╔══

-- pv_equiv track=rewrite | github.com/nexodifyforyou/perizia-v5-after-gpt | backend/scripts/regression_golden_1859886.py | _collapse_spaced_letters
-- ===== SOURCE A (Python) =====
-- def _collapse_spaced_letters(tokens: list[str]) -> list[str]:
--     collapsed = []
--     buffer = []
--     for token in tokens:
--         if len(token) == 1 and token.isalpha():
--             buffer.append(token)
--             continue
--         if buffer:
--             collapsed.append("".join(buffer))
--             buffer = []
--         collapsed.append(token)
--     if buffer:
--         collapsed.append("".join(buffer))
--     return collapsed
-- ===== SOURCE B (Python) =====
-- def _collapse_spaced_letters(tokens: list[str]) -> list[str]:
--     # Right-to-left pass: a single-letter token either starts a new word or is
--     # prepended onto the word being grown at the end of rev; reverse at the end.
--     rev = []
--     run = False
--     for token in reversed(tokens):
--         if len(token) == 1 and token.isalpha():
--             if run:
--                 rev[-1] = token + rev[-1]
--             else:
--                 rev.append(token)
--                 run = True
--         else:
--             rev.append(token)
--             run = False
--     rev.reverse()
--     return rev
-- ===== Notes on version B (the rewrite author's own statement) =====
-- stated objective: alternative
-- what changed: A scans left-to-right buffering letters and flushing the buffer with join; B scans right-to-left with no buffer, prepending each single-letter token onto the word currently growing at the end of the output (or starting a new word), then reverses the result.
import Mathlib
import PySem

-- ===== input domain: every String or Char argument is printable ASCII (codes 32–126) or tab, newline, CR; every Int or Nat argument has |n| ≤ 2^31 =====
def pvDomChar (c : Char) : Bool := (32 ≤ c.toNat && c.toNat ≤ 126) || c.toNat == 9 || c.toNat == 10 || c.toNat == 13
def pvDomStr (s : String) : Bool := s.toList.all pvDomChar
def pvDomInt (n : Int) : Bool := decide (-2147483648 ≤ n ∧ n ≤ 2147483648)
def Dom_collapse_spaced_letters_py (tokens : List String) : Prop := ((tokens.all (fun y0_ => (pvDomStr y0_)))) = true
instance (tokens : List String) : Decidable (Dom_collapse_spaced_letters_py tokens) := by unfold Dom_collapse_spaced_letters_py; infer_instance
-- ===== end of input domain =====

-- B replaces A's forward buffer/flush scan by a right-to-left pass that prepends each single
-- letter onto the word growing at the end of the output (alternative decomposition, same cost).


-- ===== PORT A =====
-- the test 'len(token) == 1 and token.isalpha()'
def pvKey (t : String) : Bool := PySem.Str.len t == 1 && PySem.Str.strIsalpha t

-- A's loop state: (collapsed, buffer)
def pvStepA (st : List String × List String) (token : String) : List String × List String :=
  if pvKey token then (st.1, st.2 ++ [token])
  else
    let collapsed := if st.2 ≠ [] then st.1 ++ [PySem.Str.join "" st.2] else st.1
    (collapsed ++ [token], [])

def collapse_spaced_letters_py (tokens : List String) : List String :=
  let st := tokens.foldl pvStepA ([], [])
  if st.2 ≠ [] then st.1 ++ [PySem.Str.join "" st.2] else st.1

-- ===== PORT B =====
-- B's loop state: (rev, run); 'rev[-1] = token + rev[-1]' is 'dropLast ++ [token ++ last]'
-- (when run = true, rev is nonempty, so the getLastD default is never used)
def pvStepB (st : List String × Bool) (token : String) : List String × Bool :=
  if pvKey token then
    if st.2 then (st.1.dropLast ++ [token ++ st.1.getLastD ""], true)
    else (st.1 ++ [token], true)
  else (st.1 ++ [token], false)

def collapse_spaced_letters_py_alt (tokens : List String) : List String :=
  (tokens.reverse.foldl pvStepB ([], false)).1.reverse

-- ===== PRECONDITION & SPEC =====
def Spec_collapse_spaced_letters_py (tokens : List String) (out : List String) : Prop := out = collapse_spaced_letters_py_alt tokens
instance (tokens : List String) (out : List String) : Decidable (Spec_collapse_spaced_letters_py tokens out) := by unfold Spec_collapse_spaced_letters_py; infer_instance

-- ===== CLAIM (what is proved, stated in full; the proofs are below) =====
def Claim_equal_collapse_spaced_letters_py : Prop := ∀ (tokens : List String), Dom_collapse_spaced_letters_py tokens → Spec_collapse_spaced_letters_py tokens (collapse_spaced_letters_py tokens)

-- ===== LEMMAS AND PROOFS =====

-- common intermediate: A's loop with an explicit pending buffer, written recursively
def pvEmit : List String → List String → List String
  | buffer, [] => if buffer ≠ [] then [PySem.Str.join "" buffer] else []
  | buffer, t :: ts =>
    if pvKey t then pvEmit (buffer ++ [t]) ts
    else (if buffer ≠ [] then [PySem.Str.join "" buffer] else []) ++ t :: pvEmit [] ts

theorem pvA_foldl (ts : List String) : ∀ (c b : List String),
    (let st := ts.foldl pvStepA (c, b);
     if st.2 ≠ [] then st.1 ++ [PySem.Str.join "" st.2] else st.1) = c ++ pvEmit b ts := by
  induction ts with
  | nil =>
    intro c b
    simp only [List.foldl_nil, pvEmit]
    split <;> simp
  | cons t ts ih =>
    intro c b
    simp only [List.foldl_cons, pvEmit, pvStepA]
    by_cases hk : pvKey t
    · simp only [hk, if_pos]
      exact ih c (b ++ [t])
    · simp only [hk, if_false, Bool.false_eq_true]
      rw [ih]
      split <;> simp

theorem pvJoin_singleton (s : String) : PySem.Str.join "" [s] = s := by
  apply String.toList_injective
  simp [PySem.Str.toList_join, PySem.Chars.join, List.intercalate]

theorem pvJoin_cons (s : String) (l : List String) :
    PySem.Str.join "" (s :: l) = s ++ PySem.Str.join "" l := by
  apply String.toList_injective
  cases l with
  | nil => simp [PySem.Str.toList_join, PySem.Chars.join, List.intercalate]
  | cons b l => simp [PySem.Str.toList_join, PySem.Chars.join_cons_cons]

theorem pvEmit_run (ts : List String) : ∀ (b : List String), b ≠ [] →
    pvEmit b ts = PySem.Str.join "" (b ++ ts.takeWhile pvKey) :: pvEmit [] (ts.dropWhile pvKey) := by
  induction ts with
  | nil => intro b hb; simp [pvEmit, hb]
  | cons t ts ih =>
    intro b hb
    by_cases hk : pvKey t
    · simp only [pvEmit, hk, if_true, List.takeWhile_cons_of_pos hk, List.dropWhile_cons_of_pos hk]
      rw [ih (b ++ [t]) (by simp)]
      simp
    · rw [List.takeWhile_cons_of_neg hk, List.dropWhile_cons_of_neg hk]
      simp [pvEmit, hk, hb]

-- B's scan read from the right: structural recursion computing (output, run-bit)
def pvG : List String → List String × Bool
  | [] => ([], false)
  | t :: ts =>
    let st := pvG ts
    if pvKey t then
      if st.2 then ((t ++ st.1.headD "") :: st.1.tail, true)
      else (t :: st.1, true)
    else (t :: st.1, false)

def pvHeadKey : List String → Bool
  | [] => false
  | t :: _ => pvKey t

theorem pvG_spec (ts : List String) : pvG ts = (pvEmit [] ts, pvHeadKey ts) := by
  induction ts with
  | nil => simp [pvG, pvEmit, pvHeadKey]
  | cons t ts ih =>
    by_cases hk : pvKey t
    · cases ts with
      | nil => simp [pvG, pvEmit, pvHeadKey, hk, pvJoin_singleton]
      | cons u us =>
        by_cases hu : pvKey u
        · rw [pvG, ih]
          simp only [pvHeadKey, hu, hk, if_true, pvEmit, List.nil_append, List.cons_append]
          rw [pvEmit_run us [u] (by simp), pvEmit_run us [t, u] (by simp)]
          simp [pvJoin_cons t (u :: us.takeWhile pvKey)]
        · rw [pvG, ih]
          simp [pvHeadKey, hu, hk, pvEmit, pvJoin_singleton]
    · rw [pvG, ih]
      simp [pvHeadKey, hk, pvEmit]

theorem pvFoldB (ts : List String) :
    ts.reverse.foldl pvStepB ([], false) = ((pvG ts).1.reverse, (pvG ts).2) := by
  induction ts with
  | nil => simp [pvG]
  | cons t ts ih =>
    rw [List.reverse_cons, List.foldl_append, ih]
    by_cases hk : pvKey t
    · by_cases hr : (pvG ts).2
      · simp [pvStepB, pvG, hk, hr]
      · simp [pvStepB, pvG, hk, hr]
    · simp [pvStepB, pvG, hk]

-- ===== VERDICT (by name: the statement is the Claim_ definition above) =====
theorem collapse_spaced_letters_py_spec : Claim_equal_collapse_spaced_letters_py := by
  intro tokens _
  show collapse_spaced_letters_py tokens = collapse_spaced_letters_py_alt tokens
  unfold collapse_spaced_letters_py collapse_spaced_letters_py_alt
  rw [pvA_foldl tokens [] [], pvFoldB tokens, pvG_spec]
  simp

╚══

## YOUR TASK
Please print the material above exactly as it appears, from its first line through the line containing "def pvDomStr (s", inclusive, and stop there.

## EXERCISE ANSWER
-- pv_equiv track=rewrite | github.com/nexodifyforyou/perizia-v5-after-gpt | backend/scripts/regression_golden_1859886.py | _collapse_spaced_letters
-- ===== SOURCE A (Python) =====
-- def _collapse_spaced_letters(tokens: list[str]) -> list[str]:
--     collapsed = []
--     buffer = []
--     for token in tokens:
--         if len(token) == 1 and token.isalpha():
--             buffer.append(token)
--             continue
--         if buffer:
--             collapsed.append("".join(buffer))
--             buffer = []
--         collapsed.append(token)
--     if buffer:
--         collapsed.append("".join(buffer))
--     return collapsed
-- ===== SOURCE B (Python) =====
-- def _collapse_spaced_letters(tokens: list[str]) -> list[str]:
--     # Right-to-left pass: a single-letter token either starts a new word or is
--     # prepended onto the word being grown at the end of rev; reverse at the end.
--     rev = []
--     run = False
--     for token in reversed(tokens):
--         if len(token) == 1 and token.isalpha():
--             if run:
--                 rev[-1] = token + rev[-1]
--             else:
--                 rev.append(token)
--                 run = True
--         else:
--             rev.append(token)
--             run = False
--     rev.reverse()
--     return rev
-- ===== Notes on version B (the rewrite author's own statement) =====
-- stated objective: alternative
-- what changed: A scans left-to-right buffering letters and flushing the buffer with join; B scans right-to-left with no buffer, prepending each single-letter token onto the word currently growing at the end of the output (or starting a new word), then reverses the result.
import Mathlib
import PySem

-- ===== input domain: every String or Char argument is printable ASCII (codes 32–126) or tab, newline, CR; every Int or Nat argument has |n| ≤ 2^31 =====
def pvDomChar (c : Char) : Bool := (32 ≤ c.toNat && c.toNat ≤ 126) || c.toNat == 9 || c.toNat == 10 || c.toNat == 13
def pvDomStr (s : String) : Bool := s.toList.all pvDomChar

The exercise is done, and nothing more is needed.